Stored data

- Opening Delimiter -

-- pv_equiv track=rewrite | github.com/nicolasgorrity/advent_of_code | 2020/ex12/ex.py | count_moves_in_each_orientation
-- ===== SOURCE A (Python) =====
-- from typing import Iterable, Iterator, Tuple, Mapping
--
-- NORTH = 'N'
--
-- EAST = 'E'
--
-- WEST = 'W'
--
-- SOUTH = 'S'
--
-- LEFT = 'L'
--
-- RIGHT = 'R'
--
-- FORWARD = 'F'
--
-- BACK = 'B'
--
-- direction_to_orientation = {
--     RIGHT: {
--         NORTH: EAST,
--         EAST: SOUTH,
--         SOUTH: WEST,
--         WEST: NORTH
--     },
--     LEFT: {
--         NORTH: WEST,
--         WEST: SOUTH,
--         SOUTH: EAST,
--         EAST: NORTH
--     },
--     BACK: {
--         NORTH: SOUTH,
--         SOUTH: NORTH,
--         EAST: WEST,
--         WEST: EAST
--     }
-- }
--
-- def direction_from_angle(initial_direction: str, angle: int) -> str:
--     if initial_direction not in {RIGHT, LEFT}:
--         return initial_direction
--
--     if angle == 90:
--         return initial_direction
--     elif angle == 180:
--         return BACK
--     elif angle == 270:
--         return LEFT if initial_direction == RIGHT else RIGHT
--
-- def count_moves_in_each_orientation(actions: Iterator[Tuple[str, int]],
--                                     initial_direction: str = EAST) -> Mapping[str, int]:
--     current_direction = initial_direction
--     counts = {NORTH: 0, EAST: 0, WEST: 0, SOUTH: 0}
--
--     for i, (action, parameter) in enumerate(actions):
--         if action == FORWARD:
--             counts[current_direction] += parameter
--
--         elif action in {LEFT, RIGHT}:
--             action_90deg = direction_from_angle(action, parameter)
--             current_direction = direction_to_orientation[action_90deg][current_direction]
--
--         else:
--             counts[action] += parameter
--
--     return counts
-- ===== SOURCE B (Python) =====
-- NORTH = 'N'
-- EAST = 'E'
-- WEST = 'W'
-- SOUTH = 'S'
-- LEFT = 'L'
-- RIGHT = 'R'
-- FORWARD = 'F'
--
-- ORDER = ('N', 'E', 'S', 'W')
-- STEP = {90: 1, 180: 2, 270: 3}
--
--
-- def _turn(action, parameter):
--     """Signed quarter-turn contribution of one action."""
--     if action == RIGHT:
--         return STEP[parameter]
--     if action == LEFT:
--         return -STEP[parameter]
--     return 0
--
--
-- def count_moves_in_each_orientation(actions, initial_direction=EAST):
--     actions = list(actions)
--     # Stage 1: prefix-sum of rotations -> net quarter-turns BEFORE each action.
--     rots = [0]
--     for a, p in actions:
--         rots.append(rots[-1] + _turn(a, p))
--     # Stage 2: rewrite every move to the cardinal it happens in, dropping turns.
--     moves = [(ORDER[(ORDER.index(initial_direction) + r) % 4] if a == FORWARD else a, p)
--              for (a, p), r in zip(actions, rots)
--              if a not in (LEFT, RIGHT)]
--     # Stage 3: aggregate per direction.
--     counts = {NORTH: 0, EAST: 0, WEST: 0, SOUTH: 0}
--     for d, p in moves:
--         counts[d] += p
--     return counts
-- ===== Notes on version B (the rewrite author's own statement) =====
-- stated objective: alternative
-- what changed: B replaces A's stateful single-pass simulation (current-direction string updated through nested rotation dictionaries) by three stages: a prefix-sum of signed quarter-turns, a rewriting pass that resolves each F to its cardinal via cyclic index arithmetic and drops the turn actions, and a final aggregation of parameters per direction.
import Mathlib
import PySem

- Closing Delimiter -

→ **Work request**:
Filter the data above by the word "STEP" and copy every line that matches.

→ **Answer section**:
-- STEP = {90: 1, 180: 2, 270: 3}
--         return STEP[parameter]
--         return -STEP[parameter]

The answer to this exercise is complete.